* Task to complete *
Search the data for the word "untraversed" and copy every line where it occurs.

>>>

-- pv_equiv track=rewrite | github.com/kosayoda/Advent-of-Code-2018 | Day 7/part_2.py | work_done
-- ===== SOURCE A (Python) =====
-- def work_done(frontier, traversed, edges, work):
--     '''
--     Updates the frontier and traversed if a job is done
--     '''
--
--     traversed.append(work)
--
--     available_nodes = [
--         node_2 for node_1, node_2 in edges if node_1 == work
--     ]  # Nodes that have the current node as a prerequisite
--
--     for node in available_nodes:
--         '''
--         Node is blocked if the node has a prerequisite which is not the current
--         node and the prerequisite has not been traversed
--         '''
--         node_blocked = any(
--             node_1 for node_1, node_2 in edges if (node_2 == node) and
--             (node_1 != work) and (node_1 not in traversed)
--         )
--         if not node_blocked:
--             frontier.add(node)
--
--     return frontier, traversed
-- ===== SOURCE B (Python) =====
-- def work_done(frontier, traversed, edges, work):
--     '''
--     Updates the frontier and traversed if a job is done
--     '''
--     traversed.append(work)
--     done = set(traversed)
--     succs = []       # successors of the finished job, in edge order
--     blocked = set()  # nodes having an untraversed prerequisite other than work
--     for pre, node in edges:
--         if pre == work:
--             succs.append(node)
--         elif pre not in done:
--             blocked.add(node)
--     for node in succs:
--         if node not in blocked:
--             frontier.add(node)
--     return frontier, traversed
-- ===== Notes on version B (the rewrite author's own statement) =====
-- stated objective: alternative
-- what changed: A rescans the whole edge list once per successor of the finished job to decide blockedness; B makes a single pass over edges that simultaneously collects the successors and a blocked-set (nodes with an untraversed non-work prerequisite), then adds each unblocked successor, and B also fixes A's truthiness slip in the blocked test.
-- intended difference: On inputs where some successor n of work (not already in the frontier) has ("", n) as its only untraversed non-work prerequisite, A adds n to the frontier because any(node_1 ...) tests the prerequisite NAME's truthiness so an empty-string prerequisite never blocks, while B correctly leaves n blocked, which is the intended dependency semantics. — e.g. on work_done([], [], [("A", "B"), ("", "B")], "A"): A returns (["B"], ["A"]), B returns ([], ["A"])
import Mathlib
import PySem

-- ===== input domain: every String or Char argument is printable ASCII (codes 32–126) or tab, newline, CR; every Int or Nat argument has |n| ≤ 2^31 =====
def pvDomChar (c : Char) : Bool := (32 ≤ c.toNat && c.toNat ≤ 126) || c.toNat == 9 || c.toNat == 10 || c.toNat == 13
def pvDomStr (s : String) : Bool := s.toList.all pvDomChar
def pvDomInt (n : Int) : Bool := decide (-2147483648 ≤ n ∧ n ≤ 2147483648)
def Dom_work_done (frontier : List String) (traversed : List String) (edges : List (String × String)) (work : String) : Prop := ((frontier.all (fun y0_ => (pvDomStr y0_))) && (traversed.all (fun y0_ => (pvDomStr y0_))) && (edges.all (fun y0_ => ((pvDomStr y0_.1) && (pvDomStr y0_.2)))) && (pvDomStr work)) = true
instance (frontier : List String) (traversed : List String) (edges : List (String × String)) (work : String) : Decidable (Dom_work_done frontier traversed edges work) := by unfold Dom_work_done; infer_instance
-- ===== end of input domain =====

-- B replaces A's per-successor rescan of all edges by a single pass over edges that collects
-- successors and a blocked-set at once (objective: alternative). Both A and B mutate `frontier`
-- and `traversed` in place in Python the same way; the theorems are about the return value.

-- ===== PORT A =====
-- `any(node_1 for …)` is Python truthiness of the string node_1: true iff node_1 ≠ "".
def work_done (frontier : List String) (traversed : List String) (edges : List (String × String)) (work : String) : List String × List String :=
  let traversed' := traversed ++ [work]
  let available := (edges.filter (fun e => e.1 == work)).map (fun e => e.2)
  let frontier' := available.foldl (fun fr node =>
    let blocked := edges.any (fun e =>
      ((e.2 == node) && (e.1 != work) && !(traversed'.contains e.1)) && (e.1 != ""))
    if !blocked then PySem.Set.add fr node else fr) frontier
  (frontier', traversed')

-- ===== PORT B =====
def work_done_alt (frontier : List String) (traversed : List String) (edges : List (String × String)) (work : String) : List String × List String :=
  let traversed' := traversed ++ [work]
  let done : PySem.Set String := PySem.Set.ofList traversed'
  let sb := edges.foldl (fun (p : List String × PySem.Set String) e =>
    if e.1 == work then (p.1 ++ [e.2], p.2)
    else if !(PySem.Set.contains done e.1) then (p.1, PySem.Set.add p.2 e.2)
    else p) ([], PySem.Set.empty)
  let frontier' := sb.1.foldl (fun fr node =>
    if !(PySem.Set.contains sb.2 node) then PySem.Set.add fr node else fr) frontier
  (frontier', traversed')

<<<

* Task answer *
--     blocked = set()  # nodes having an untraversed prerequisite other than work
-- what changed: A rescans the whole edge list once per successor of the finished job to decide blockedness; B makes a single pass over edges that simultaneously collects the successors and a blocked-set (nodes with an untraversed non-work prerequisite), then adds each unblocked successor, and B also fixes A's truthiness slip in the blocked test.
-- intended difference: On inputs where some successor n of work (not already in the frontier) has ("", n) as its only untraversed non-work prerequisite, A adds n to the frontier because any(node_1 ...) tests the prerequisite NAME's truthiness so an empty-string prerequisite never blocks, while B correctly leaves n blocked, which is the intended dependency semantics. — e.g. on work_done([], [], [("A", "B"), ("", "B")], "A"): A returns (["B"], ["A"]), B returns ([], ["A"])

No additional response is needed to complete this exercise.